A team of EPFL and European researchers has discovered a flaw in the way past ocean temperatures have been estimated up to now. Their findings could mean that the current period of climate change is unparalleled over the last 100 million years.
According to the methodology widely used by the scientific community, the temperature of the ocean depths 100 million years ago was around 15 degrees higher than current readings. This approach, however, is now being challenged: ocean temperatures may in fact have remained relatively stable throughout this period, which raises serious concerns about current levels of climate change. These are the conclusions of a study conducted by a team of French researchers from the French National Center for Scientific Research (CNRS), Sorbonne University and the University of Strasbourg, and Swiss researchers from the Swiss Federal Institute of Technology in Lausanne (EPFL) and the University of Lausanne. The study has just been published in Nature Communications.
“If we are right, our study challenges decades of paleoclimate research,” says Anders Meibom, the head of EPFL’s Laboratory for Biological Geochemistry and a professor at the University of Lausanne. Meibom is categorical: “Oceans cover 70% of our planet. They play a key role in the earth’s climate. Knowing the extent to which their temperatures have varied over geological time is crucial if we are to gain a fuller understanding of how they behave and to predict the consequences of current climate change more accurately.”
Content of oxygen-18
How could the existing methodology be so flawed? The study’s authors believe that the influence of certain processes was overlooked. For over 50 years, the scientific community based its estimates on what they learned from foraminifera, which are the fossils of tiny marine organisms found in sediment cores taken from the ocean floor. The foraminifera form calcareous shells called tests in which the content of oxygen-18 depends on the temperature of the water in which they live. Changes in the ocean’s temperature over time were therefore calculated on the basis of the oxygen-18 content of the fossil foraminifera tests found in the sediment. According to these measurements, the ocean’s temperature has fallen by 15 degrees over the past 100 million years.
Yet all these estimates are based on the principle that the oxygen-18 content of the foraminifera tests remained constant while the fossils were lodged in the sediment. Indeed, until now, nothing indicated otherwise: no change is visible to the naked eye or under the microscope. To test their hypothesis, the authors of this latest study exposed these tiny organisms to high temperatures in artificial sea water that contained only oxygen-18. Using a NanoSIMS (nanoscale secondary ion mass spectrometer), an instrument used to run very small-scale chemical analyses, they then observed the incorporation of oxygen-18 in the calcareous shells. The results show that the level of oxygen-18 present in the foraminifera tests can in fact change without leaving a visible trace, thereby challenging the reliability of their use as a thermometer: “What appeared to be perfectly preserved fossils are in fact not. This means that the paleotemperature estimates made up to now are incorrect,” says Sylvain Bernard, a CNRS researcher at the Paris-based Institute of Mineralogy, Materials Physics and Cosmochemistry and the study’s lead author.

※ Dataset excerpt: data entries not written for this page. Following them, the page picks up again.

-- Source B's `reachable(src)` worklist loop, ported as round-based closure iteration over the same
-- successor map; (#edges+1) rounds always reach the full closure, so membership is exact
def pvFuelN (graph : List (String × List String)) : Nat := (graph.flatMap (fun p => p.2)).length + 1

def pvReach (graph : List (String × List String)) (end_ : String) (src : String) : PySem.Set String :=
  pvClosure graph end_ (pvFuelN graph) (PySem.Set.ofList [src])

-- subsets xs = all sublists (Source B's recursive `subsets` helper), rest first then those with xs[0]
def pvSubsets (xs : List String) : List (List String) :=
  match xs with
  | [] => [[]]
  | x :: tail => let rest := pvSubsets tail; rest ++ rest.map (fun s => x :: s)

-- Source B's `go`: paths from node to end_ avoiding `forbidden`; memo on the node dropped (pure
-- caching), fuel graph.length+1 as in port A.
def pvGoB (graph : List (String × List String)) (end_ : String) (forbidden : PySem.Set String) : Nat → String → Int
  | 0, _ => 0
  | f + 1, node =>
    if PySem.Set.contains forbidden node then 0
    else if node = end_ then 1
    else
      match PySem.Dict.get? (PySem.Dict.mk graph) node with
      | none => 0
      | some neighbors => neighbors.foldl (fun total w => total + pvGoB graph end_ forbidden f w) 0

def count_paths_with_nodes_alt (graph : List (String × List String)) (start : String) (end_ : String) (required_nodes : List String) : Int :=
  let req := PySem.List.dedup required_nodes
  let visited := pvReach graph end_ start
  if req.all (fun r => visited.contains r && (pvReach graph end_ r).contains end_) then
    (pvSubsets req).foldl
      (fun result s => result + (-1) ^ s.length * pvGoB graph end_ (PySem.Set.ofList s) (graph.length + 1) start) 0
  else 0

-- ===== PRECONDITION & SPEC =====
-- Pre_ excludes exactly the graphs with a cycle reachable from start without passing end_:
-- there Python A's recursion never terminates (RecursionError), so A returns on no such input.
-- (pvClosure below is bounded set-theoretic reachability, a shape condition on the graph's edge
-- relation — not the path-counting recursion of either port.)
def Pre_count_paths_with_nodes (graph : List (String × List String)) (start : String) (end_ : String) (required_nodes : List String) : Prop :=
  ((pvClosure graph end_ (graph.length + 1) (PySem.Set.ofList [start])).all
    (fun v => !(pvClosure graph end_ (graph.length + 1) (PySem.Set.ofList (pvSuccs graph end_ v))).contains v)) = true

instance (graph : List (String × List String)) (start : String) (end_ : String) (required_nodes : List String) : Decidable (Pre_count_paths_with_nodes graph start end_ required_nodes) := by unfold Pre_count_paths_with_nodes; infer_instance

def pvWitness_count_paths_with_nodes : (List (String × List String)) × String × String × List String :=
  ([("a", ["b", "c"]), ("b", ["c"]), ("c", [])], "a", "c", ["b"])

def Spec_count_paths_with_nodes (graph : List (String × List String)) (start : String) (end_ : String) (required_nodes : List String) (out : Int) : Prop := out = count_paths_with_nodes_alt graph start end_ required_nodes
instance (graph : List (String × List String)) (start : String) (end_ : String) (required_nodes : List String) (out : Int) : Decidable (Spec_count_paths_with_nodes graph start end_ required_nodes out) := by unfold Spec_count_paths_with_nodes; infer_instance

-- ===== CLAIM (what is proved, stated in full; the proofs are below) =====
def Claim_equal_count_paths_with_nodes : Prop := ∀ (graph : List (String × List String)) (start : String) (end_ : String) (required_nodes : List String), Dom_count_paths_with_nodes graph start end_ required_nodes → Pre_count_paths_with_nodes graph start end_ required_nodes → Spec_count_paths_with_nodes graph start end_ required_nodes (count_paths_with_nodes graph start end_ required_nodes)

-- ===== LEMMAS AND PROOFS =====

-- proof-only reformulation of A's recursion: carry the list of required nodes still MISSING
def pvMiss (graph : List (String × List String)) (end_ : String) : Nat → String → List String → Int
  | 0, _, _ => 0
  | f + 1, v, M =>
    let M' := M.filter (fun x => x ≠ v)
    if v = end_ then (if M' = [] then 1 else 0)
    else
      match PySem.Dict.get? (PySem.Dict.mk graph) v with
      | none => 0
      | some ns => (ns.map (fun w => pvMiss graph end_ f w M')).sum

theorem pvFoldl_add_eq_sum {α : Type} (l : List α) (g : α → Int) (init : Int) :
    l.foldl (fun acc w => acc + g w) init = init + (l.map g).sum := by
  induction l generalizing init with
  | nil => simp
  | cons x xs ih => simp [List.foldl_cons, ih, add_assoc]

theorem pvSum_neg (l : List (List String)) (f : List String → Int) :
    (l.map (fun s => -(f s))).sum = -((l.map f).sum) := by
  induction l with
  | nil => simp
  | cons x xs ih => simp [ih]; ring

For the French and Swiss team of researchers, rather than showing a gradual decline in ocean temperatures over the past 100 million years, these measurements simply reflect the change in oxygen-18 content in the fossil foraminifera tests. And this change appears to be the result of a process called re-equilibration: during sedimentation, temperatures rise by 20 to 30°C, causing the foraminifera tests to re-equilibrate with the surrounding water. Over the course of some ten million years, this process has a significant impact on paleotemperature estimates, especially those based on foraminifera that lived in cold water. Computer simulations run by the researchers suggest that paleotemperatures in the ocean depths and at the surface of the polar ocean have been overestimated.
For Meibom, the next steps are clear: “To revisit the ocean’s paleotemperatures now, we need to carefully quantify this re-equilibration, which has been overlooked for too long. For that, we have to work on other types of marine organisms so that we clearly understand what took place in the sediment over geological time.” The article’s authors are already hard at work.